Address to Graduating Class and Corps of Cadets

Delivered by President J. D. Eggleston, May 31, 1917

We are all greatly disappointed that Governor Stuart is unable to be present on this occasion. He made every endeavor to be with us, but important duties have detained him elsewhere. We had hoped that he would give to you, and, indeed, to all of us, a message of power and of practical value.

His inability to be present creates a situation which reminds me of an incident which took place when a book agent once knocked at the front door of a country home. The son of the family answered the call, and when the agent asked him the question, "Is the head of the house in?" he promptly replied, "No; the head of the house is not in, but the speaker of the house is." To-day the reverse is true. The head of the institution is here, but the speaker is absent.

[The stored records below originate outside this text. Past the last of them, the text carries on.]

-- pv_equiv track=rewrite | github.com/Alhaque-786/minimum-cost | main.py | initialize_weights
-- ===== SOURCE A (Python) =====
-- def initialize_weights(data, stocks):
--     weights = {'C1': 0, 'C2': 0, 'C3': 0, 'L1': 0}
--     for prod, count in data.items():
--         if prod in ['A', 'B', 'C']:
--             weights['C1'] += count * stocks['C1'][prod]
--         elif prod in ['D', 'E', 'F']:
--             weights['C2'] += count * stocks['C2'][prod]
--         elif prod in ['G', 'H', 'I']:
--             weights['C3'] += count * stocks['C3'][prod]
--     return weights
-- ===== SOURCE B (Python) =====
-- CATS = {'C1': ('A', 'B', 'C'), 'C2': ('D', 'E', 'F'), 'C3': ('G', 'H', 'I')}
--
-- def initialize_weights(data, stocks):
--     # Iterate over the fixed 9 product letters instead of over data.
--     weights = {cat: sum(data[p] * stocks[cat][p] for p in prods if p in data)
--                for cat, prods in CATS.items()}
--     weights['L1'] = 0
--     return weights
-- ===== Notes on version B (the rewrite author's own statement) =====
-- stated objective: alternative
-- what changed: B inverts the traversal: instead of one pass over all of data with an if/elif category chain, it loops over the nine fixed product letters grouped by category and looks each one up in data.
import Mathlib
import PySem

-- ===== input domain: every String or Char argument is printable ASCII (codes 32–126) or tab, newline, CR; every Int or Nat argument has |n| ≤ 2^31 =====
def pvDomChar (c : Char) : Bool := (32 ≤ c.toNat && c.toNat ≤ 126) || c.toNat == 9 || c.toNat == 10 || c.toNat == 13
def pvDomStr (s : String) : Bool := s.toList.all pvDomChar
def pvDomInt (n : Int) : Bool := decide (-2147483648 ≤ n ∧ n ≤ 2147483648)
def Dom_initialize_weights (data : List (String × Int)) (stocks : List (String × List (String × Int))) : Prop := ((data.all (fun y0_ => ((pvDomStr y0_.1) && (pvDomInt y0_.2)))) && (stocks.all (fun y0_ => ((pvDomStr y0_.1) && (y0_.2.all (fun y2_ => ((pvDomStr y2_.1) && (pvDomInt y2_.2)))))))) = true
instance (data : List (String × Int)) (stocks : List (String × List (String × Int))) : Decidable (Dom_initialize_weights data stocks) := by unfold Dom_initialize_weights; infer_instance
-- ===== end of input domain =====

-- B inverts the traversal: instead of one pass over data with an if/elif category chain,
-- it loops over the nine fixed product letters grouped by category and looks each one up
-- in data. A raises KeyError when a needed stocks lookup is missing — those inputs are
-- excluded by Pre_, as are assoc lists with repeated data keys (no Python dict has them).


-- ===== PORT A =====
-- loop body of A; stocks['C1'][prod] raises KeyError when missing, ported with getD
-- (default [] / 0), exact on Pre_ which excludes those inputs.
def stepA (stocks : List (String × List (String × Int)))
    (w : PySem.Dict String Int) (pc : String × Int) : PySem.Dict String Int :=
  if pc.1 = "A" ∨ pc.1 = "B" ∨ pc.1 = "C" then
    w.modify "C1" 0 (· + pc.2 * (PySem.Dict.mk ((PySem.Dict.mk stocks).getD "C1" [])).getD pc.1 0)
  else if pc.1 = "D" ∨ pc.1 = "E" ∨ pc.1 = "F" then
    w.modify "C2" 0 (· + pc.2 * (PySem.Dict.mk ((PySem.Dict.mk stocks).getD "C2" [])).getD pc.1 0)
  else if pc.1 = "G" ∨ pc.1 = "H" ∨ pc.1 = "I" then
    w.modify "C3" 0 (· + pc.2 * (PySem.Dict.mk ((PySem.Dict.mk stocks).getD "C3" [])).getD pc.1 0)
  else w

def initialize_weights (data : List (String × Int)) (stocks : List (String × List (String × Int))) : List (String × Int) :=
  (data.foldl (stepA stocks) (PySem.Dict.mk [("C1", 0), ("C2", 0), ("C3", 0), ("L1", 0)])).items

-- ===== PORT B =====
-- module-level CATS table of Source B
def pvCats : List (String × List String) :=
  [("C1", ["A", "B", "C"]), ("C2", ["D", "E", "F"]), ("C3", ["G", "H", "I"])]

-- sum(data[p] * stocks[cat][p] for p in prods if p in data)
def catWeight (data : List (String × Int)) (stocks : List (String × List (String × Int)))
    (cat : String) (prods : List String) : Int :=
  prods.foldl (fun s p =>
    if ((PySem.Dict.mk data).get? p).isSome then
      s + (PySem.Dict.mk data).getD p 0 * (PySem.Dict.mk ((PySem.Dict.mk stocks).getD cat [])).getD p 0
    else s) 0

def initialize_weights_alt (data : List (String × Int)) (stocks : List (String × List (String × Int))) : List (String × Int) :=
  ((pvCats.foldl (fun w cp => w.insert cp.1 (catWeight data stocks cp.1 cp.2)) PySem.Dict.empty).insert "L1" 0).items

-- ===== PRECONDITION & SPEC =====
-- true iff stocks[cat][prod] succeeds in Python (cat present and prod present in it)
def catOk (stocks : List (String × List (String × Int))) (cat prod : String) : Bool :=
  match (PySem.Dict.mk stocks).get? cat with
  | none => false
  | some m => ((PySem.Dict.mk m).get? prod).isSome

-- Pre_ excludes (a) the inputs where A raises KeyError — some product of data lies in
-- A..I but stocks lacks its category key or the product key inside it — and (b) assoc
-- lists whose data keys repeat, which represent no Python dict (dict keys are unique).
def Pre_initialize_weights (data : List (String × Int)) (stocks : List (String × List (String × Int))) : Prop :=
  (data.map Prod.fst).Nodup ∧
  ∀ p ∈ data,
    ((p.1 = "A" ∨ p.1 = "B" ∨ p.1 = "C") → catOk stocks "C1" p.1 = true) ∧
    ((p.1 = "D" ∨ p.1 = "E" ∨ p.1 = "F") → catOk stocks "C2" p.1 = true) ∧
    ((p.1 = "G" ∨ p.1 = "H" ∨ p.1 = "I") → catOk stocks "C3" p.1 = true)
instance (data : List (String × Int)) (stocks : List (String × List (String × Int))) : Decidable (Pre_initialize_weights data stocks) := by unfold Pre_initialize_weights; infer_instance

def pvWitness_initialize_weights : (List (String × Int)) × (List (String × List (String × Int))) :=
  ([("A", 2), ("E", 3), ("Z", 9)], [("C1", [("A", 5)]), ("C2", [("E", 7)]), ("C3", [])])

def Spec_initialize_weights (data : List (String × Int)) (stocks : List (String × List (String × Int))) (out : List (String × Int)) : Prop := out = initialize_weights_alt data stocks
instance (data : List (String × Int)) (stocks : List (String × List (String × Int))) (out : List (String × Int)) : Decidable (Spec_initialize_weights data stocks out) := by unfold Spec_initialize_weights; infer_instance

-- ===== CLAIM (what is proved, stated in full; the proofs are below) =====
def Claim_equal_initialize_weights : Prop := ∀ (data : List (String × Int)) (stocks : List (String × List (String × Int))), Dom_initialize_weights data stocks → Pre_initialize_weights data stocks → Spec_initialize_weights data stocks (initialize_weights data stocks)

-- ===== LEMMAS AND PROOFS =====

-- stocks[cat][p] with A's/B's getD defaults (both ports build this same expression)
def stk (stocks : List (String × List (String × Int))) (cat p : String) : Int :=
  (PySem.Dict.mk ((PySem.Dict.mk stocks).getD cat [])).getD p 0

-- contribution of one data item to A's running weight of category cat (letter set ps)
def hit (stocks : List (String × List (String × Int))) (cat : String) (ps : List String)
    (pc : String × Int) : Int :=
  if pc.1 ∈ ps then pc.2 * stk stocks cat pc.1 else 0

-- B's per-letter summand
def gB (data : List (String × Int)) (stocks : List (String × List (String × Int)))
    (cat p : String) : Int :=
  if ((PySem.Dict.mk data).get? p).isSome then (PySem.Dict.mk data).getD p 0 * stk stocks cat p else 0

theorem sum_hit_nil (stocks : List (String × List (String × Int)))
    (cat : String) (data : List (String × Int)) :
    (data.map (hit stocks cat [])).sum = 0 := by
  induction data with
  | nil => rfl
  | cons h t ih => simp [hit, ih]

theorem sum_single_absent (stocks : List (String × List (String × Int))) (cat q : String)
    (data : List (String × Int)) (hq : q ∉ data.map Prod.fst) :
    (data.map (hit stocks cat [q])).sum = 0 := by
  induction data with
  | nil => rfl
  | cons h t ih =>
      simp only [List.map_cons, List.mem_cons, not_or] at hq
      obtain ⟨hne, hq'⟩ := hq
      simp only [List.map_cons, List.sum_cons, ih hq']
      simp [hit, Ne.symm hne]

theorem sum_single (stocks : List (String × List (String × Int))) (cat q : String)
    (data : List (String × Int)) (hnd : (data.map Prod.fst).Nodup) :
    (data.map (hit stocks cat [q])).sum = gB data stocks cat q := by
  induction data with
  | nil => simp [gB, PySem.Dict.get?]
  | cons h t ih =>
      obtain ⟨k, v⟩ := h
      simp only [List.map_cons, List.nodup_cons] at hnd
      obtain ⟨hnotin, hnd'⟩ := hnd
      by_cases hq : k = q
      · subst hq
        rw [List.map_cons, List.sum_cons, sum_single_absent stocks cat k t hnotin]
        simp [hit, gB, PySem.Dict.get?_mk_cons, PySem.Dict.getD_eq_get?_getD]
      · rw [List.map_cons, List.sum_cons]
        have hz : hit stocks cat [q] (k, v) = 0 := by simp [hit, hq]
        rw [hz, zero_add, ih hnd']
        simp [gB, PySem.Dict.get?_mk_cons, hq, PySem.Dict.getD_eq_get?_getD]

theorem sum_hit (stocks : List (String × List (String × Int))) (cat : String)
    (ps : List String) (hps : ps.Nodup) (data : List (String × Int))
    (hnd : (data.map Prod.fst).Nodup) :
    (data.map (hit stocks cat ps)).sum = (ps.map (gB data stocks cat)).sum := by
  induction ps with
  | nil => simp [sum_hit_nil]
  | cons q rest ih =>
      simp only [List.nodup_cons] at hps
      obtain ⟨hqr, hrest⟩ := hps
      have hsplit : ∀ pc, hit stocks cat (q :: rest) pc
          = hit stocks cat [q] pc + hit stocks cat rest pc := by
        intro pc
        by_cases hq : pc.1 = q
        · simp [hit, hq, hqr]
        · by_cases hm : pc.1 ∈ rest <;> simp [hit, hq, hm]
      calc (data.map (hit stocks cat (q :: rest))).sum
          = (data.map (fun pc => hit stocks cat [q] pc + hit stocks cat rest pc)).sum := by
            rw [List.map_congr_left (fun pc _ => hsplit pc)]
        _ = (data.map (hit stocks cat [q])).sum + (data.map (hit stocks cat rest)).sum :=
            PySem.List.sum_map_add_int _ _ _
        _ = gB data stocks cat q + (rest.map (gB data stocks cat)).sum := by
            rw [sum_single stocks cat q data hnd, ih hrest]
        _ = ((q :: rest).map (gB data stocks cat)).sum := by simp

-- A's fold over data, characterized on the literal 4-key weight dict
theorem A_fold (stocks : List (String × List (String × Int))) (data : List (String × Int)) :
    ∀ (a b c : Int),
    (data.foldl (stepA stocks) (PySem.Dict.mk [("C1", a), ("C2", b), ("C3", c), ("L1", 0)])).items
    = [("C1", a + (data.map (hit stocks "C1" ["A", "B", "C"])).sum),
       ("C2", b + (data.map (hit stocks "C2" ["D", "E", "F"])).sum),
       ("C3", c + (data.map (hit stocks "C3" ["G", "H", "I"])).sum),
       ("L1", 0)] := by
  induction data with
  | nil => intro a b c; simp
  | cons h t ih =>
      intro a b c
      simp only [List.foldl_cons, List.map_cons, List.sum_cons]
      by_cases h1 : h.1 = "A" ∨ h.1 = "B" ∨ h.1 = "C"
      · have hs : stepA stocks (PySem.Dict.mk [("C1", a), ("C2", b), ("C3", c), ("L1", 0)]) h
            = PySem.Dict.mk [("C1", a + h.2 * stk stocks "C1" h.1), ("C2", b), ("C3", c), ("L1", 0)] := by
          simp [stepA, h1, stk, PySem.Dict.modify]
          rfl
        rw [hs, ih]
        have e1 : hit stocks "C1" ["A", "B", "C"] h = h.2 * stk stocks "C1" h.1 := by
          simp [hit, h1]
        have e2 : hit stocks "C2" ["D", "E", "F"] h = 0 := by
          rcases h1 with h1 | h1 | h1 <;> simp [hit, h1]
        have e3 : hit stocks "C3" ["G", "H", "I"] h = 0 := by
          rcases h1 with h1 | h1 | h1 <;> simp [hit, h1]
        rw [e1, e2, e3]; ring_nf
      · by_cases h2 : h.1 = "D" ∨ h.1 = "E" ∨ h.1 = "F"
        · have hs : stepA stocks (PySem.Dict.mk [("C1", a), ("C2", b), ("C3", c), ("L1", 0)]) h
              = PySem.Dict.mk [("C1", a), ("C2", b + h.2 * stk stocks "C2" h.1), ("C3", c), ("L1", 0)] := by
            simp [stepA, h1, h2, stk, PySem.Dict.modify]
            rfl
          rw [hs, ih]
          have e1 : hit stocks "C1" ["A", "B", "C"] h = 0 := by
            push Not at h1; simp [hit, h1]
          have e2 : hit stocks "C2" ["D", "E", "F"] h = h.2 * stk stocks "C2" h.1 := by
            simp [hit, h2]
          have e3 : hit stocks "C3" ["G", "H", "I"] h = 0 := by
            rcases h2 with h2 | h2 | h2 <;> simp [hit, h2]
          rw [e1, e2, e3]; ring_nf
        · by_cases h3 : h.1 = "G" ∨ h.1 = "H" ∨ h.1 = "I"
          · have hs : stepA stocks (PySem.Dict.mk [("C1", a), ("C2", b), ("C3", c), ("L1", 0)]) h
                = PySem.Dict.mk [("C1", a), ("C2", b), ("C3", c + h.2 * stk stocks "C3" h.1), ("L1", 0)] := by
              simp [stepA, h1, h2, h3, stk, PySem.Dict.modify]
              rfl
            rw [hs, ih]
            have e1 : hit stocks "C1" ["A", "B", "C"] h = 0 := by
              push Not at h1; simp [hit, h1]
            have e2 : hit stocks "C2" ["D", "E", "F"] h = 0 := by
              push Not at h2; simp [hit, h2]
            have e3 : hit stocks "C3" ["G", "H", "I"] h = h.2 * stk stocks "C3" h.1 := by
              simp [hit, h3]
            rw [e1, e2, e3]; ring_nf
          · have hs : stepA stocks (PySem.Dict.mk [("C1", a), ("C2", b), ("C3", c), ("L1", 0)]) h
                = PySem.Dict.mk [("C1", a), ("C2", b), ("C3", c), ("L1", 0)] := by
              simp [stepA, h1, h2, h3]
            rw [hs, ih]
            have e1 : hit stocks "C1" ["A", "B", "C"] h = 0 := by
              push Not at h1; simp [hit, h1]
            have e2 : hit stocks "C2" ["D", "E", "F"] h = 0 := by
              push Not at h2; simp [hit, h2]
            have e3 : hit stocks "C3" ["G", "H", "I"] h = 0 := by
              push Not at h3; simp [hit, h3]
            rw [e1, e2, e3]; ring_nf

-- B's fold over pvCats, expanded to the literal 4-entry list
theorem B_items (data : List (String × Int)) (stocks : List (String × List (String × Int))) :
    initialize_weights_alt data stocks
    = [("C1", catWeight data stocks "C1" ["A", "B", "C"]),
       ("C2", catWeight data stocks "C2" ["D", "E", "F"]),
       ("C3", catWeight data stocks "C3" ["G", "H", "I"]),
       ("L1", 0)] := by
  simp [initialize_weights_alt, pvCats, PySem.Dict.insert, PySem.Dict.empty]

-- B's per-category sum = sum of the letter summands
theorem catWeight_eq (data : List (String × Int)) (stocks : List (String × List (String × Int)))
    (cat : String) (prods : List String) :
    catWeight data stocks cat prods = (prods.map (gB data stocks cat)).sum := by
  unfold catWeight
  have hf : (fun (s : Int) (p : String) =>
      if ((PySem.Dict.mk data).get? p).isSome then
        s + (PySem.Dict.mk data).getD p 0 * (PySem.Dict.mk ((PySem.Dict.mk stocks).getD cat [])).getD p 0
      else s)
      = fun s p => s + gB data stocks cat p := by
    funext s p
    by_cases h : ((PySem.Dict.mk data).get? p).isSome <;> simp [gB, stk, h]
  rw [hf, PySem.List.foldl_add]
  simp

theorem initialize_weights_spec : Claim_equal_initialize_weights := by
  intro data stocks _ hpre
  obtain ⟨hnd, _⟩ := hpre
  unfold Spec_initialize_weights initialize_weights
  rw [B_items, A_fold stocks data 0 0 0]
  rw [catWeight_eq, catWeight_eq, catWeight_eq]
  rw [sum_hit stocks "C1" _ (by decide) data hnd,
      sum_hit stocks "C2" _ (by decide) data hnd,
      sum_hit stocks "C3" _ (by decide) data hnd]
  simp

An occasion of this kind is rightly regarded as a time of felicitations; a time for congratulatory words to those who are about to step from the doors of the college into the highways of life; and a time when Maturity and Experience offer a sage word of caution and advice to those who are about to step forth into the various fields of endeavor.

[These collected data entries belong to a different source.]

-- pv_equiv track=rewrite | github.com/miliar/Code_Jam_Webscraper | solutions_python/Problem_155/2660.py | resolve_case
-- ===== SOURCE A (Python) =====
-- def resolve_case(Smax,A):
-- 	[friends, standing, k] = [0, 0, 0]
-- 	while (standing < Smax):
-- 		if k > standing:
-- 			friends += (k - standing)
-- 			standing = friends + sum(A[:k+1])
-- 			k=standing
-- 		else:
-- 			standing = friends + sum(A[:k+1])
-- 			k += 1
-- 	return friends
-- ===== SOURCE B (Python) =====
-- def resolve_case(Smax, A):
--     # Same greedy process, but sum(A[:j]) is answered from a prefix-sum
--     # table built once instead of re-scanning a slice each iteration.
--     n = len(A)
--     P = [0]
--     for a in A:
--         P.append(P[-1] + a)
--
--     def psum(j):  # == sum(A[:j]) for any int j (Python slice clamping)
--         if j < 0:
--             j += n
--         if j < 0:
--             j = 0
--         if j > n:
--             j = n
--         return P[j]
--
--     friends = 0
--     standing = 0
--     k = 0
--     while standing < Smax:
--         if k > standing:
--             friends += (k - standing)
--             standing = friends + psum(k + 1)
--             k = standing
--         else:
--             standing = friends + psum(k + 1)
--             k += 1
--     return friends
-- ===== Notes on version B (the rewrite author's own statement) =====
-- stated objective: alternative
-- what changed: B precomputes the prefix-sum table of A once and answers every sum(A[:k+1]) inside the greedy loop by a clamped table lookup instead of re-scanning a slice; same results, the inner scan is replaced by the table.
import Mathlib
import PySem

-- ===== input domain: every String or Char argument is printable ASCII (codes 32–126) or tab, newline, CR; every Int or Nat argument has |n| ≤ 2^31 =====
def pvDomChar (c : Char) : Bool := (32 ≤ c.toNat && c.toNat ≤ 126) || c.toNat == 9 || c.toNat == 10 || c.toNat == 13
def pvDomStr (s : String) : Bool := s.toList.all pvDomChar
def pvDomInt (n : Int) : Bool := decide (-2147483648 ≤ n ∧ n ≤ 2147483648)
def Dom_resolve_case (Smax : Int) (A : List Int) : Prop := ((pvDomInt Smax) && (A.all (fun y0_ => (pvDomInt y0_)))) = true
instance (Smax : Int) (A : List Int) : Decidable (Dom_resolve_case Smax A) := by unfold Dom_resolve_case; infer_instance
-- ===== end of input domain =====

-- B answers A's per-iteration sum(A[:k+1]) from a prefix-sum table built once
-- instead of re-scanning a slice (objective: alternative structure, same results).
-- Both ports carry an (amply large) fuel counter solely as a totality guard
-- for the while loop; at exhaustion both return the current `friends`.

-- ===== PORT A =====
-- sum(A[:j])
def pvSumSlice (A : List Int) (j : Int) : Int :=
  (PySem.List.slice A none (some j)).sum

-- the while loop of A: state (friends, standing, k)
def pvLoopA (Smax : Int) (A : List Int) : Nat → Int → Int → Int → Int
  | 0, friends, _, _ => friends
  | fuel + 1, friends, standing, k =>
    if standing < Smax then
      if k > standing then
        let friends' := friends + (k - standing)
        let standing' := friends' + pvSumSlice A (k + 1)
        pvLoopA Smax A fuel friends' standing' standing'
      else
        let standing' := friends + pvSumSlice A (k + 1)
        pvLoopA Smax A fuel friends standing' (k + 1)
    else friends

def resolve_case (Smax : Int) (A : List Int) : Int :=
  pvLoopA Smax A 18446744073709551616 0 0 0

-- ===== PORT B =====
-- P = [0]; for a in A: P.append(P[-1] + a)   (prefix sums, head-first recursion)
def pvPrefixTable (t : Int) : List Int → List Int
  | [] => [t]
  | a :: rest => t :: pvPrefixTable (t + a) rest

-- psum(j) of Source B: clamp j exactly as a Python slice bound, then index P
-- (the index is within P by construction, so getD's default is never used)
def pvPsum (P : List Int) (n : Int) (j : Int) : Int :=
  let j1 := if j < 0 then j + n else j
  let j2 := if j1 < 0 then 0 else j1
  let j3 := if j2 > n then n else j2
  P.getD j3.toNat 0

-- the while loop of Source B, consulting the table
def pvLoopB (Smax n : Int) (P : List Int) : Nat → Int → Int → Int → Int
  | 0, friends, _, _ => friends
  | fuel + 1, friends, standing, k =>
    if standing < Smax then
      if k > standing then
        let friends' := friends + (k - standing)
        let standing' := friends' + pvPsum P n (k + 1)
        pvLoopB Smax n P fuel friends' standing' standing'
      else
        let standing' := friends + pvPsum P n (k + 1)
        pvLoopB Smax n P fuel friends standing' (k + 1)
    else friends

def resolve_case_alt (Smax : Int) (A : List Int) : Int :=
  pvLoopB Smax (A.length : Int) (pvPrefixTable 0 A) 18446744073709551616 0 0 0

-- ===== PRECONDITION & SPEC =====
def Spec_resolve_case (Smax : Int) (A : List Int) (out : Int) : Prop := out = resolve_case_alt Smax A
instance (Smax : Int) (A : List Int) (out : Int) : Decidable (Spec_resolve_case Smax A out) := by unfold Spec_resolve_case; infer_instance

-- ===== CLAIM (what is proved, stated in full; the proofs are below) =====
def Claim_equal_resolve_case : Prop := ∀ (Smax : Int) (A : List Int), Dom_resolve_case Smax A → Spec_resolve_case Smax A (resolve_case Smax A)

-- ===== LEMMAS AND PROOFS =====

-- entry m of the prefix table started at t is t plus the sum of the first m elements
theorem pvPrefixTable_getD (A : List Int) : ∀ (t : Int) (m : Nat), m ≤ A.length →
    (pvPrefixTable t A).getD m 0 = t + (A.take m).sum := by
  induction A with
  | nil =>
    intro t m hm
    have h0 : m = 0 := by simpa using hm
    subst h0; simp [pvPrefixTable]
  | cons a rest ih =>
    intro t m hm
    cases m with
    | zero => simp [pvPrefixTable]
    | succ m =>
      simp only [pvPrefixTable, List.getD, List.getElem?_cons_succ, List.take_succ_cons,
        List.sum_cons]
      have := ih (t + a) m (by simpa using hm)
      simp only [List.getD] at this
      rw [this]; ring

-- the clamped table lookup answers exactly sum(A[:j])
theorem pvPsum_eq (A : List Int) (j : Int) :
    pvPsum (pvPrefixTable 0 A) (A.length : Int) j = pvSumSlice A j := by
  simp only [pvPsum, pvSumSlice]
  by_cases hj : j < 0
  · -- negative upper bound: j = -(k : Nat), slice takes length - k
    obtain ⟨k, hk, rfl⟩ : ∃ k : Nat, 0 < k ∧ j = -(k : Int) := by
      refine ⟨(-j).toNat, by omega, by omega⟩
    rw [PySem.List.slice_to_neg_natCast A k hk]
    by_cases h2 : -(k : Int) + A.length < 0
    · have hk' : A.length ≤ k := by omega
      simp only [if_pos hj, if_pos h2]
      have : A.length - k = 0 := by omega
      rw [this]
      have h3 : ¬ ((0 : Int) > (A.length : Int)) := by omega
      rw [if_neg h3]
      simpa using pvPrefixTable_getD A 0 0 (by omega)
    · have hkn : k ≤ A.length := by omega
      simp only [if_pos hj, if_neg h2]
      have h3 : ¬ (-(k : Int) + A.length > (A.length : Int)) := by omega
      rw [if_neg h3]
      have h4 : (-(k : Int) + A.length).toNat = A.length - k := by omega
      rw [h4]
      simpa using pvPrefixTable_getD A 0 (A.length - k) (by omega)
  · -- nonnegative upper bound: slice takes j.toNat, table clamps to length
    rw [PySem.List.slice_to A (show (0:Int) ≤ j by omega), if_neg hj]
    by_cases h2 : j < 0
    · omega
    · rw [if_neg h2]
      by_cases h3 : j > (A.length : Int)
      · rw [if_pos h3]
        have : A.take j.toNat = A := List.take_of_length_le (by omega)
        rw [this]
        simpa using pvPrefixTable_getD A 0 A.length (le_refl _)
      · rw [if_neg h3]
        simpa using pvPrefixTable_getD A 0 j.toNat (by omega)

-- the two loops agree step for step, for every fuel and state
theorem pvLoop_eq (Smax : Int) (A : List Int) : ∀ (fuel : Nat) (f s k : Int),
    pvLoopA Smax A fuel f s k
      = pvLoopB Smax (A.length : Int) (pvPrefixTable 0 A) fuel f s k := by
  intro fuel
  induction fuel with
  | zero => intro f s k; rfl
  | succ fuel ih =>
    intro f s k
    simp only [pvLoopA, pvLoopB, pvPsum_eq, ih]

-- ===== VERDICT (by name: the statement is the Claim_ definition above) =====
theorem resolve_case_spec : Claim_equal_resolve_case := by
  intro Smax A _
  unfold Spec_resolve_case resolve_case resolve_case_alt
  exact pvLoop_eq Smax A _ 0 0 0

And you who have gone through the preparatory period here, and are now ready to go into the activities of life, are to be congratulated. You have undertaken to do a specific thing, and you have done it successfully up to this point. Your value to the State has been greatly enhanced, because you are prepared to do definite, efficient and honest work. This is, indeed, a cause for congratulation, and your alma mater will watch your future career with deep interest; with the keenest solicitude combined with a depth of affection which you do not yet realize; and with very best wishes for a solid success.

The words of caution and advice given on occasions of this kind, always with the best of intentions, and generally at great length, are usually applicable to the peaceful walks of life; but are they less applicable to the tragic times in which we now live, and to the more tragic times into which we appear to be entering? I think not. The man who does his duty is the man who is ready, whether for times of peace or for times of war. The man who is a slacker in the one will usually be a slacker in the other, and yet it is true that a very serious crisis in a man's life may call forth qualities of mind and heart that might otherwise go unnoticed.

In peace Stonewall Jackson was a plodding, duty-loving cadet and teacher; in war he was also duty-loving, but the crisis called forth his transcendent genius. The fact remains that it was the plodding, duty-loving qualities of mind and heart in Cadet Jackson, and in Professor Jackson, that laid the foundations for, and made possible, the success of General Jackson. One might have prophesied General Robert Lee from Cadet Robert Lee.

Does every one have genius, then? Not necessarily. Does every plodding, duty-loving young man have in him the possibilities of a Jackson or a Lee? In generalship, not necessarily. Or if he has the possibilities, he has not the probabilities; and if the probabilities, then not the certainty. But in character, yes; the possibilities, the probabilities, and the certainty. And when the balance is struck, when the measure is taken of what a man has accomplished in this world, of good or evil, nothing counts except character. All else is tinder or tinsel.

What a delusion it, is—as common as it is false—when a young man dreams that he can jump into fame or leadership at a bound, minus thorough preparation. Imagination is a wonderful quality of mind, but the imagination that pictures oneself in a position of great usefulness without the previous preparation necessary for usefulness, is simply running riot. That is the way of the foolish.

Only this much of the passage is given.